Our analysis identified 2,508 novel cryptic intron events (Figure 8b) occurring in 1,408 distinct genes. When these events were ranked according to the total number of supporting reads, the majority of the top scoring candidates (e.g., 9 out of the top 10 events, by junction read count) occurred in single-exon transposable element genes and/or pseudo genes. Figure 10 displays one of the genes (transposable element gene At3g04605) where well supported cryptic introns were observed in all 18 samples. While it is difficult to speculate on a possible functional role for these events, recent research has revealed that in many cases, pseudogenes and transposons appear to be under purifying selection and can play apparent regulatory roles through the RNA interference pathway [28]. Alternatively, some of the detected events may simply reflect wide-spread dysregulation of transcription and splicing due to the pathological diseased state of the observed tissues.

thumbnail
Figure 10. Novel cryptic intron event in gene At3g04605, which has the TAIR 10 annotation “transposable element gene”.

In the figure the red and blue vertical lines indicate the 5′ and 3′ splice boundaries of the putative introns (shown in gray).

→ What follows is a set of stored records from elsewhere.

-- pv_equiv track=rewrite | github.com/omerfazil08/grad_proj_2 | evolution_colab_phase39 (1).py | pack_targets
-- ===== SOURCE A (Python) =====
-- def pack_targets(targets):
--     packed = []
--     for col in targets:
--         val = 0
--         for r, bit in enumerate(col):
--             if bit: val |= (1 << r)
--         packed.append(val)
--     return packed
-- ===== SOURCE B (Python) =====
-- def pack_targets(targets):
--     # Row-major bit-plane sweep: process bit position r across ALL columns at once,
--     # adding the current weight (2**r) to every column whose r-th entry is truthy.
--     depth = max(map(len, targets), default=0)
--     packed = [0] * len(targets)
--     weight = 1
--     for r in range(depth):
--         packed = [v + (weight if r < len(col) and col[r] else 0)
--                   for v, col in zip(packed, targets)]
--         weight *= 2
--     return packed
-- ===== Notes on version B (the rewrite author's own statement) =====
-- stated objective: alternative
-- what changed: B traverses the data in the transposed order: a row-major bit-plane sweep that, for each bit position r, adds the running weight 2^r simultaneously to every column whose r-th entry is set, instead of A's column-major loop that finishes each column's OR-mask accumulation before moving to the next.
import Mathlib
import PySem

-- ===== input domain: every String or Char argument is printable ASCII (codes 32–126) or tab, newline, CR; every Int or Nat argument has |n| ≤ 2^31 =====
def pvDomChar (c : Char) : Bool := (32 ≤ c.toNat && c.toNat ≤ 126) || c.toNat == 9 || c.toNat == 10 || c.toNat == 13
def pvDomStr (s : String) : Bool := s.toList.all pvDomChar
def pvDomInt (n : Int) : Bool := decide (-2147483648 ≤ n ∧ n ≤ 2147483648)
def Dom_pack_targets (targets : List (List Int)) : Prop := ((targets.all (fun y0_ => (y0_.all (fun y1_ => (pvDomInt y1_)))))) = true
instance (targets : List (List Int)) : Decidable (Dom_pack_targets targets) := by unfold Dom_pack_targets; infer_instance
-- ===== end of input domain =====

-- B replaces A's column-major OR-mask loop with a row-major bit-plane sweep: for each bit
-- position r it adds the running weight 2^r to every column whose r-th entry is set
-- (an alternative traversal order/decomposition, same cost).

-- ===== PORT A =====
def pack_targets (targets : List (List Int)) : List Int :=
  targets.foldl
    (fun packed col =>
      packed ++
        [(PySem.List.enumerate col 0).foldl
          (fun (val : Int) (rb : Int × Int) => if rb.2 ≠ 0 then PySem.Int.bor val ((1 : Int) <<< rb.1.toNat) else val) 0])
    []

-- ===== PORT B =====
def pack_targets_alt (targets : List (List Int)) : List Int :=
  -- depth = max(map(len, targets), default=0), ported as a fold of `max` over the lengths
  -- and inlined into range(depth); the loop body:
  -- packed = [v + (weight if r < len(col) and col[r] else 0) for v, col in zip(packed, targets)]; weight *= 2
  -- (col[r] is guarded in-range by `r < len(col)`, so pyGetD's default is never observed)
  ((PySem.List.pyRange 0 (targets.foldl (fun m c => max m (c.length : Int)) 0) 1).foldl
    (fun (st : List Int × Int) r =>
      (List.zipWith
        (fun v col => v + (if r < (col.length : Int) ∧ PySem.List.pyGetD col r 0 ≠ 0 then st.2 else 0))
        st.1 targets,
       st.2 * 2))
    (List.replicate targets.length 0, 1)).1

-- ===== PRECONDITION & SPEC =====
def Spec_pack_targets (targets : List (List Int)) (out : List Int) : Prop := out = pack_targets_alt targets
instance (targets : List (List Int)) (out : List Int) : Decidable (Spec_pack_targets targets out) := by unfold Spec_pack_targets; infer_instance

-- ===== CLAIM (what is proved, stated in full; the proofs are below) =====
def Claim_equal_pack_targets : Prop := ∀ (targets : List (List Int)), Dom_pack_targets targets → Spec_pack_targets targets (pack_targets targets)

-- ===== LEMMAS AND PROOFS =====

-- the common reference value of a column: its little-endian binary value
def pvPure (col : List Int) : Int :=
  col.foldr (fun bit val => val * 2 + (if bit ≠ 0 then 1 else 0)) 0

-- ---------- A side ----------

-- OR-ing a fresh power of two into a smaller nonnegative number is addition.
theorem pv_lor_two_pow : ∀ (s : Nat), ∀ v < 2 ^ s, v ||| 2 ^ s = v + 2 ^ s := by
  intro s
  induction s with
  | zero => intro v hv; interval_cases v; decide
  | succ s ih =>
    intro v hv
    have h2 : v / 2 < 2 ^ (s + 1) / 2 := by omega
    rw [pow_succ] at h2; simp at h2
    have hih := ih (v / 2) h2
    have hb : v = Nat.bit (v % 2 = 1) (v / 2) := by
      simp [Nat.bit]; rcases Nat.decEq (v % 2) 1 with h | h <;> simp [h] <;> omega
    have hp : 2 ^ (s + 1) = Nat.bit false (2 ^ s) := by simp [Nat.bit]; ring
    rw [hb, hp, Nat.lor_bit]
    simp [Nat.bit]
    rcases Nat.decEq (v % 2) 1 with h | h <;> simp [h] <;> omega

-- the same fact on Int, phrased for A's `val |= (1 << r)` step
theorem pv_bor_shift (v : Int) (s : Nat) (h0 : 0 ≤ v) (h : v < 2 ^ s) :
    PySem.Int.bor v ((1 : Int) <<< s) = v + 2 ^ s := by
  have h1 : (1 : Int) <<< s = ((2 ^ s : Nat) : Int) := by
    rw [Int.shiftLeft_eq]; push_cast; ring
  rw [h1, PySem.Int.bor_of_nonneg h0 (by exact Int.natCast_nonneg _)]
  have hv : v.toNat < 2 ^ s := by
    zify
    rw [Int.toNat_of_nonneg h0]
    exact h
  rw [Int.toNat_natCast, pv_lor_two_pow s v.toNat hv]
  push_cast
  rw [Int.toNat_of_nonneg h0]

-- invariant of A's inner loop: starting at index s with accumulator 0 ≤ v < 2^s,
-- the loop adds 2^s times the binary value of the rest
theorem pv_innerA (col : List Int) : ∀ (s : Nat) (v : Int), 0 ≤ v → v < 2 ^ s →
    (PySem.List.enumerate col (s : Int)).foldl
      (fun (val : Int) (rb : Int × Int) => if rb.2 ≠ 0 then PySem.Int.bor val ((1 : Int) <<< rb.1.toNat) else val) v
    = v + 2 ^ s * pvPure col := by
  induction col with
  | nil => intro s v _ _; simp [PySem.List.enumerate_nil, pvPure]
  | cons b t ih =>
    intro s v h0 hlt
    rw [PySem.List.enumerate_cons, List.foldl_cons]
    have hc : (s : Int) + 1 = ((s + 1 : Nat) : Int) := by push_cast; ring
    have hpow : (2 : Int) ^ (s + 1) = 2 ^ s * 2 := by rw [pow_succ]
    by_cases hb : b ≠ 0
    · simp only [Int.toNat_natCast]
      rw [pv_bor_shift v s h0 hlt, if_pos hb, hc,
        ih (s + 1) (v + 2 ^ s) (by positivity) (by rw [hpow]; omega)]
      simp only [pvPure, List.foldr_cons, if_pos hb]
      rw [hpow]; ring
    · simp only [Int.toNat_natCast, if_neg hb]
      rw [hc, ih (s + 1) v h0 (by rw [hpow]; omega)]
      simp only [pvPure, List.foldr_cons, if_neg hb]
      rw [hpow]; ring

theorem pv_packA (targets : List (List Int)) : pack_targets targets = targets.map pvPure := by
  unfold pack_targets
  rw [PySem.List.foldl_append_singleton_eq_map]
  simp only [List.nil_append]
  refine List.map_congr_left (fun col _ => ?_)
  have h := pv_innerA col 0 0 (by omega) (by norm_num)
  simpa using h

-- ---------- B side ----------

-- adding the k-th bit extends the binary value of the first k entries to the first k+1
theorem pv_take_succ (col : List Int) : ∀ (k : Nat),
    pvPure (col.take (k + 1)) =
      pvPure (col.take k) + (if k < col.length ∧ col.getD k 0 ≠ 0 then 2 ^ k else 0) := by
  induction col with
  | nil => intro k; simp [pvPure]
  | cons b t ih =>
    intro k
    cases k with
    | zero => simp [pvPure]
    | succ k =>
      simp only [List.take_succ_cons, pvPure, List.foldr_cons]
      have := ih k
      simp only [pvPure] at this
      rw [this]
      simp only [List.getD_cons_succ, List.length_cons]
      have hiff : (k + 1 < t.length + 1 ∧ t.getD k 0 ≠ 0) ↔ (k < t.length ∧ t.getD k 0 ≠ 0) := by
        constructor <;> exact fun ⟨h1, h2⟩ => ⟨by omega, h2⟩
      rw [if_congr hiff rfl rfl]
      split_ifs <;> ring

theorem pv_zipWith_map_left {α β : Type} (f : α → β) (g : β → α → β) (l : List α) :
    List.zipWith g (l.map f) l = l.map (fun x => g (f x) x) := by
  induction l with
  | nil => rfl
  | cons a t ih => simp [ih]

-- invariant of B's row loop: after rows 0..d-1, each column holds the value of its first d bits
theorem pv_loopB (targets : List (List Int)) : ∀ (d : Nat),
    ((PySem.List.pyRange 0 (d : Int) 1).foldl
      (fun (st : List Int × Int) r =>
        (List.zipWith
          (fun v col => v + (if r < (col.length : Int) ∧ PySem.List.pyGetD col r 0 ≠ 0 then st.2 else 0))
          st.1 targets,
         st.2 * 2))
      (List.replicate targets.length 0, 1))
    = (targets.map (fun col => pvPure (col.take d)), 2 ^ d) := by
  intro d
  induction d with
  | zero =>
    rw [PySem.List.pyRange_one_eq_nil (by norm_num)]
    simp [pvPure, List.map_const', List.foldl_nil]
  | succ d ih =>
    have hcast : ((d + 1 : Nat) : Int) = (d : Int) + 1 := by push_cast; ring
    rw [hcast, PySem.List.pyRange_one_succ_right (by positivity), List.foldl_append, ih]
    simp only [List.foldl_cons, List.foldl_nil]
    refine Prod.ext ?_ (by simp [pow_succ])
    simp only [pv_zipWith_map_left]
    refine List.map_congr_left (fun col _ => ?_)
    rw [pv_take_succ]
    have hiff : ((d : Int) < (col.length : Int) ∧ PySem.List.pyGetD col (d : Int) 0 ≠ 0)
        ↔ (d < col.length ∧ col.getD d 0 ≠ 0) := by
      rw [PySem.List.pyGetD_natCast]
      exact and_congr_left (fun _ => by exact_mod_cast Iff.rfl)
    rw [if_congr hiff rfl rfl]

-- the Int fold computing depth is the cast of the Nat max of the lengths
theorem pv_depth_cast (targets : List (List Int)) : ∀ (a : Nat),
    targets.foldl (fun m c => max m (c.length : Int)) (a : Int)
      = ((targets.foldl (fun m c => max m c.length) a : Nat) : Int) := by
  induction targets with
  | nil => intro a; rfl
  | cons h t ih =>
    intro a
    simp only [List.foldl_cons]
    rw [show max (a : Int) ((h.length : Nat) : Int) = ((max a h.length : Nat) : Int) by
      exact (Nat.cast_max a h.length).symm]
    exact ih _

-- the accumulator of the Nat max-fold never decreases
theorem pv_le_foldl_max (targets : List (List Int)) : ∀ (a : Nat),
    a ≤ targets.foldl (fun m c => max m c.length) a := by
  induction targets with
  | nil => intro a; simp
  | cons h t ih =>
    intro a
    simp only [List.foldl_cons]
    exact le_trans (Nat.le_max_left a h.length) (ih _)

-- every column's length is bounded by the computed depth
theorem pv_len_le_depth (targets : List (List Int)) : ∀ (a : Nat) (col : List Int),
    col ∈ targets → col.length ≤ targets.foldl (fun m c => max m c.length) a := by
  induction targets with
  | nil => intro a col h; cases h
  | cons h t ih =>
    intro a col hm
    simp only [List.foldl_cons]
    rcases List.mem_cons.mp hm with rfl | hm
    · exact le_trans (Nat.le_max_right a col.length) (pv_le_foldl_max t _)
    · exact ih _ col hm

theorem pv_packB (targets : List (List Int)) : pack_targets_alt targets = targets.map pvPure := by
  unfold pack_targets_alt
  have hd := pv_depth_cast targets 0
  push_cast at hd
  rw [hd, pv_loopB]
  refine List.map_congr_left (fun col hm => ?_)
  rw [List.take_of_length_le (pv_len_le_depth targets 0 col hm)]

-- ===== VERDICT (by name: the statement is the Claim_ definition above) =====
theorem pack_targets_spec : Claim_equal_pack_targets := by
  intro targets _
  unfold Spec_pack_targets
  rw [pv_packA, pv_packB]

S0 reads are shown at the top; start positions of non-S0 reads shown by vertical black bars.

https://doi.org/10.1371/journal.pone.0074183.g010

We once again focused specifically on instances where the candidate novel cryptic intron events occurred only in the avirulent and/or virulent treatments but not the mock treatment. We identified 114 such events occurring in 94 distinct genes. In contrast to the cryptic intron events that were identified in all or most of the samples, these treatment-specific events were not dominated by transposons and pseudogenes. Instead, as was the case for novel intron retention events, the corresponding genes were enriched for relevant GO terms: “response to other organism”, “multi-organism process”, and “response to biotic stimulus”. (See Files S16 and S10 for details.)

Alternative 3′ or 5′ Splice Site.

We identified 8,886 novel alternative 3′/5′ splicing events (Figure 8e) among 5,344 distinct genes. 5,926 of these events were alternative 3′ splice site and the remaining 2,960 events involved alternative 5′ splice sites. Genes having events unique to the avirulent and/or virulent treatments were enriched for functionally relevant categories (e.g. “response to other organism”, “defense response”, etc.) suggesting a possible functional role for some of these events, see Files S17 and S10 for details. Figure 11 shows an example of one of the events with a large number of supporting reads. The figure displays an alternative 3′ splice site in gene At3g14400 “ubiquitin-specific protease 25”. This alternative splicing event, which introduces a frame-shift mutation, is observed in both replicates of the avirulent and virulent treatments at both 6 and 12 hpi, but not in the corresponding mock treatments.

thumbnail
Figure 11. Candidate alternative 3′ splice site (indicated by red arrow) in gene At3g14400 “ubiquitin-specific protease 25”

. This alternative splicing event, which introduces a frame-shift mutation, is observed in both replicates of avr and vir treatment at 6 and 12 hpi, but not in mock treatments.

https://doi.org/10.1371/journal.pone.0074183.g011

Cassette Exons.

In comparison to the other event types, novel cassette exon events (Figure 8c) and cryptic exon events (Figure 8d) were relatively rare. However, we still detected evidence for 491 novel cassette exons among 477 distinct genes. Furthermore, 28 genes had events that were detected only in the avirulent and/or virulent treatments but not in the mock samples. Figure 12 displays an example of a candidate event which was observed only in the AVR and VIR samples in the gene At5g45190, “cyclin T partner CYCT1;5”. CYCT1;5 knockout mutants have been previously shown to be highly resistant to the Cauliflower mosaic virus [29]. The figure indicates that there are several reads with splice junctions that are not consistent with any of the annotated transcripts, but which appear to join the second and fourth exons of transcript At5g45190.1, or equivalently the second and sixth exons of transcript At5g45190.2. The full listing of cassette exon events is available in File S18.

thumbnail
Figure 12. Novel cassette exon event in gene At5g45190 “Cyclin T partner CYCT1;5”.

Putative cassette exon(s) are indicated by the red arrow. This gene, which has been previously shown to play an important role in infection with Cauliflower mosaic virus [29], has a TAIR 10 B-List transcript which confirms the indicated exon skipping event.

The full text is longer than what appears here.